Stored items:
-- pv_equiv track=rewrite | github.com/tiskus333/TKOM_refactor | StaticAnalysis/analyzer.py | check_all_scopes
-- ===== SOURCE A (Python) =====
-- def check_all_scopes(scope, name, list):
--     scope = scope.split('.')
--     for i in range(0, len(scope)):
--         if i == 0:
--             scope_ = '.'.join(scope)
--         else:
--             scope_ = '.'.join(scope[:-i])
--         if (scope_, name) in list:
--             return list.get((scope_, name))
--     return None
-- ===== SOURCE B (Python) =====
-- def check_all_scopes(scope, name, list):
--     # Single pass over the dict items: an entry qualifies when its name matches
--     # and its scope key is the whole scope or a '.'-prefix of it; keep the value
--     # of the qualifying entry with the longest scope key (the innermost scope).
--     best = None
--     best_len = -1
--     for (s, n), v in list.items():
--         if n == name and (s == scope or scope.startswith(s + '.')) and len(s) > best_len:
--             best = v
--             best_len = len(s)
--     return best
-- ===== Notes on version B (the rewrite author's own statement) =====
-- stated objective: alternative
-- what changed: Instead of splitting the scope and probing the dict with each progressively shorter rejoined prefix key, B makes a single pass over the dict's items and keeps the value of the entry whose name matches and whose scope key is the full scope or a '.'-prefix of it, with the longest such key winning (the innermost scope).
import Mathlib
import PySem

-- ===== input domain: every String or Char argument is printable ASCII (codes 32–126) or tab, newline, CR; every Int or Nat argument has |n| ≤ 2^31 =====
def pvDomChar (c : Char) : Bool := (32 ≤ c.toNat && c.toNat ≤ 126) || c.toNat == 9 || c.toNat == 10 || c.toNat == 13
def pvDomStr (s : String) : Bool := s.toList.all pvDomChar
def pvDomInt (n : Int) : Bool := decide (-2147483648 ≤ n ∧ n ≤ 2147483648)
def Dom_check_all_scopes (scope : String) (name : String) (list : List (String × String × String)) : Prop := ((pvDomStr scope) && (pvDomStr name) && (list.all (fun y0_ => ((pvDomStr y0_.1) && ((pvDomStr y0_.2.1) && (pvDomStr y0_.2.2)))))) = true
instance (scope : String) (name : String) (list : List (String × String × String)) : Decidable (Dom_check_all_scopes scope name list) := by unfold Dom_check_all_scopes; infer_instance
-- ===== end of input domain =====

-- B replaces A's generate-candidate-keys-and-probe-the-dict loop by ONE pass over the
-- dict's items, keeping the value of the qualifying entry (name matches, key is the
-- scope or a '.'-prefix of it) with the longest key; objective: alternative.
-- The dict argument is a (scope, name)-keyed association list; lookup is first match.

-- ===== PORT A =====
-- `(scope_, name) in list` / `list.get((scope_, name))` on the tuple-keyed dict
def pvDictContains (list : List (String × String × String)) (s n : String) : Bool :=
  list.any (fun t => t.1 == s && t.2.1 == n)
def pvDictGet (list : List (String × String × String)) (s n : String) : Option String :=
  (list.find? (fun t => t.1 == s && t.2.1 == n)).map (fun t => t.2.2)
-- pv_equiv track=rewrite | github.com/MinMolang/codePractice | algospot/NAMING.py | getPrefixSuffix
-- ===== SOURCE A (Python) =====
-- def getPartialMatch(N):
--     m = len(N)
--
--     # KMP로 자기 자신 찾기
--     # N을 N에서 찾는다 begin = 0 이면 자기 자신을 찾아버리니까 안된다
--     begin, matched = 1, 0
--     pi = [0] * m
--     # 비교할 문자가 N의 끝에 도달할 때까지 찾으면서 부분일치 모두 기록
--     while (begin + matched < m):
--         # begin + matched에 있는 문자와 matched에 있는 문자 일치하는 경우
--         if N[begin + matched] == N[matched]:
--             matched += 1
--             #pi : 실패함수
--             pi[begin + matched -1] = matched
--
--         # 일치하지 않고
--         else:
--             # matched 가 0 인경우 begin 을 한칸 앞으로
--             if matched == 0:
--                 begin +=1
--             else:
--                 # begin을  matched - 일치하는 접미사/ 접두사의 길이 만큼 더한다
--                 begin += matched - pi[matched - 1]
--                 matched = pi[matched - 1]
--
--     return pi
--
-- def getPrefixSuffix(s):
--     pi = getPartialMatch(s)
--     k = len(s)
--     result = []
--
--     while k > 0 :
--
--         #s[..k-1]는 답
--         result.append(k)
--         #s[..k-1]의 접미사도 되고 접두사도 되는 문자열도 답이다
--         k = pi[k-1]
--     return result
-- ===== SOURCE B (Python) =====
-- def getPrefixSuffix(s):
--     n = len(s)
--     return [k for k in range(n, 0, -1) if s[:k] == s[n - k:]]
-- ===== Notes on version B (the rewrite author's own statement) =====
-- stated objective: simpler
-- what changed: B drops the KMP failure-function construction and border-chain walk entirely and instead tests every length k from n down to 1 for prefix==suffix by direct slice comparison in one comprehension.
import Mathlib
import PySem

--

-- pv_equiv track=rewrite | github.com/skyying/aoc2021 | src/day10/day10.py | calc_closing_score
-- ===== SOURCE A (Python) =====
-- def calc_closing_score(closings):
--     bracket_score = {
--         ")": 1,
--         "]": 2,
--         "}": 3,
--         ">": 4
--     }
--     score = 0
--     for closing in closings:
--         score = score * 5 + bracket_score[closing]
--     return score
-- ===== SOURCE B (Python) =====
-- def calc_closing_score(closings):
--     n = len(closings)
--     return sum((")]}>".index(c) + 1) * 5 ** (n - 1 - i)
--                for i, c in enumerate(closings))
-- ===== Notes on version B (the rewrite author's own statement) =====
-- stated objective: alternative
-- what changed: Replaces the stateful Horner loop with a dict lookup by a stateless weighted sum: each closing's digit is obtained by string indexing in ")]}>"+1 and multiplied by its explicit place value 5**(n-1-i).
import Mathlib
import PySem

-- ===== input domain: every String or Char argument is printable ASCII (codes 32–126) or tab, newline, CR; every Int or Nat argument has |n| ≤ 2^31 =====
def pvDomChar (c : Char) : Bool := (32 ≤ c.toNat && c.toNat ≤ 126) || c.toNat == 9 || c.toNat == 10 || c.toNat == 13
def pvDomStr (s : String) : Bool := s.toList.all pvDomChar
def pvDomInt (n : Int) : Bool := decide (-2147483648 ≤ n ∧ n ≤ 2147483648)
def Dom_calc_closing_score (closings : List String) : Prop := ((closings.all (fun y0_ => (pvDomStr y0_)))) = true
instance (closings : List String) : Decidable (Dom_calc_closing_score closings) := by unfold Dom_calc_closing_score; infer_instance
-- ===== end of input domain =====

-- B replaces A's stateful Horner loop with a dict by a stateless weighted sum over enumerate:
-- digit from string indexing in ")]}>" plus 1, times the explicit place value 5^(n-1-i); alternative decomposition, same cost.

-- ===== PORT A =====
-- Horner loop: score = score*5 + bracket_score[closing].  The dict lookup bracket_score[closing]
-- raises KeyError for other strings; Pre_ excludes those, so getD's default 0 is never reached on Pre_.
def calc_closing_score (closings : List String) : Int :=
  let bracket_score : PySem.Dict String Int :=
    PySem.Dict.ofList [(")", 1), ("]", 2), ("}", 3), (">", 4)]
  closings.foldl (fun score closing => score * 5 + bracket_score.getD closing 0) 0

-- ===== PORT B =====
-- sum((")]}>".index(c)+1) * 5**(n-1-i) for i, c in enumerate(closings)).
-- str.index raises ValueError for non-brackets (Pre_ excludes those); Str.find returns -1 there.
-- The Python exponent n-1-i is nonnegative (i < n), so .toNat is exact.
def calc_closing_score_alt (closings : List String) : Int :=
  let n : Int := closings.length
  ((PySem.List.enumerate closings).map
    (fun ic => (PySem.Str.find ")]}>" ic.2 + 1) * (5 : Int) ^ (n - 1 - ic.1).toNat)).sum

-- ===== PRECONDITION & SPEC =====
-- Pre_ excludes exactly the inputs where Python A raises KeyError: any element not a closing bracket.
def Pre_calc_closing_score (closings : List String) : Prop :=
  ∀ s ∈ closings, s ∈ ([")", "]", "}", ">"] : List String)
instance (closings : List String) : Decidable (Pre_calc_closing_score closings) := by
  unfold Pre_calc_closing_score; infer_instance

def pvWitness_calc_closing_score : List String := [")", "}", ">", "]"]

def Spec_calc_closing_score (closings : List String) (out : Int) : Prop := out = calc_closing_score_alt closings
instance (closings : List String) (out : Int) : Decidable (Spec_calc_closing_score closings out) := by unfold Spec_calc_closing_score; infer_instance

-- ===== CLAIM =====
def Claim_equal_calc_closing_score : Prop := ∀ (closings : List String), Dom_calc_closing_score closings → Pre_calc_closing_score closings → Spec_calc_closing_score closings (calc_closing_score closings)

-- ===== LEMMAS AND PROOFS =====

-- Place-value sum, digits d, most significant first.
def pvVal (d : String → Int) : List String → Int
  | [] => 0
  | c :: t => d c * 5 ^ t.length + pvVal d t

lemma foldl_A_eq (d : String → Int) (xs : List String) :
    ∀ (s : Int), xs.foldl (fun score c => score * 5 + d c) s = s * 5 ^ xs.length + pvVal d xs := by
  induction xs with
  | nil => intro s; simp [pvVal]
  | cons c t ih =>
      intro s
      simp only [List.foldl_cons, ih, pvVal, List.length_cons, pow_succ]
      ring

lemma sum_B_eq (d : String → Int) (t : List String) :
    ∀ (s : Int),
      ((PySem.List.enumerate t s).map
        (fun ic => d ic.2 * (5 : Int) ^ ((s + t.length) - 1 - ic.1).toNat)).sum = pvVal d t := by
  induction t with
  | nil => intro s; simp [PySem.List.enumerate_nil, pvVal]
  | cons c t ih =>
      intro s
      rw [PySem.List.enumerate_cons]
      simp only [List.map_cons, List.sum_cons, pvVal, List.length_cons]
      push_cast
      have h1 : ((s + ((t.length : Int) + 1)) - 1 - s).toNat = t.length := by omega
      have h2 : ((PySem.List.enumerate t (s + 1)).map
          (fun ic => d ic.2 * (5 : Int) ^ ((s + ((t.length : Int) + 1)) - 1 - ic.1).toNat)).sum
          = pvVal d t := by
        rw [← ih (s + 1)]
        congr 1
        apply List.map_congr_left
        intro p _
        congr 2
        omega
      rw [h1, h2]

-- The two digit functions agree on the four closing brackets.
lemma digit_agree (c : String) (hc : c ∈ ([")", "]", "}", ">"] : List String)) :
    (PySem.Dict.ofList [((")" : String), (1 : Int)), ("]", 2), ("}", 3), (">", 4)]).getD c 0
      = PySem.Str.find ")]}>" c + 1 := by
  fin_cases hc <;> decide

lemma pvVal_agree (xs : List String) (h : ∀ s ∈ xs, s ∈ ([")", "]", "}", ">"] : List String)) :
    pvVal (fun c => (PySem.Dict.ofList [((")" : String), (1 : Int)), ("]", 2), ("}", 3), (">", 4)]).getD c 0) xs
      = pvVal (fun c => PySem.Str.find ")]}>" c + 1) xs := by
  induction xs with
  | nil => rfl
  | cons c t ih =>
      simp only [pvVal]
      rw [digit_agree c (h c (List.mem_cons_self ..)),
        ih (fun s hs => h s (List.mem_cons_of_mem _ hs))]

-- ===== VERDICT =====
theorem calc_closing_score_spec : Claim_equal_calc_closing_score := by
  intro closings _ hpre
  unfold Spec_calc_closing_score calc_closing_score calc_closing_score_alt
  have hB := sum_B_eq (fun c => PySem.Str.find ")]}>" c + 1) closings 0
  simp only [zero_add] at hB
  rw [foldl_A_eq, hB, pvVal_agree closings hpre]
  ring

• Task details
Give back exactly the lines above starting at the line where "def calc_closing_score (closings" appears and ending at the line where "-- str.index raises" appears, both included, with no other lines.

• Solution to this problem
def calc_closing_score (closings : List String) : Int :=
  let bracket_score : PySem.Dict String Int :=
    PySem.Dict.ofList [(")", 1), ("]", 2), ("}", 3), (">", 4)]
  closings.foldl (fun score closing => score * 5 + bracket_score.getD closing 0) 0

-- ===== PORT B =====
-- sum((")]}>".index(c)+1) * 5**(n-1-i) for i, c in enumerate(closings)).
-- str.index raises ValueError for non-brackets (Pre_ excludes those); Str.find returns -1 there.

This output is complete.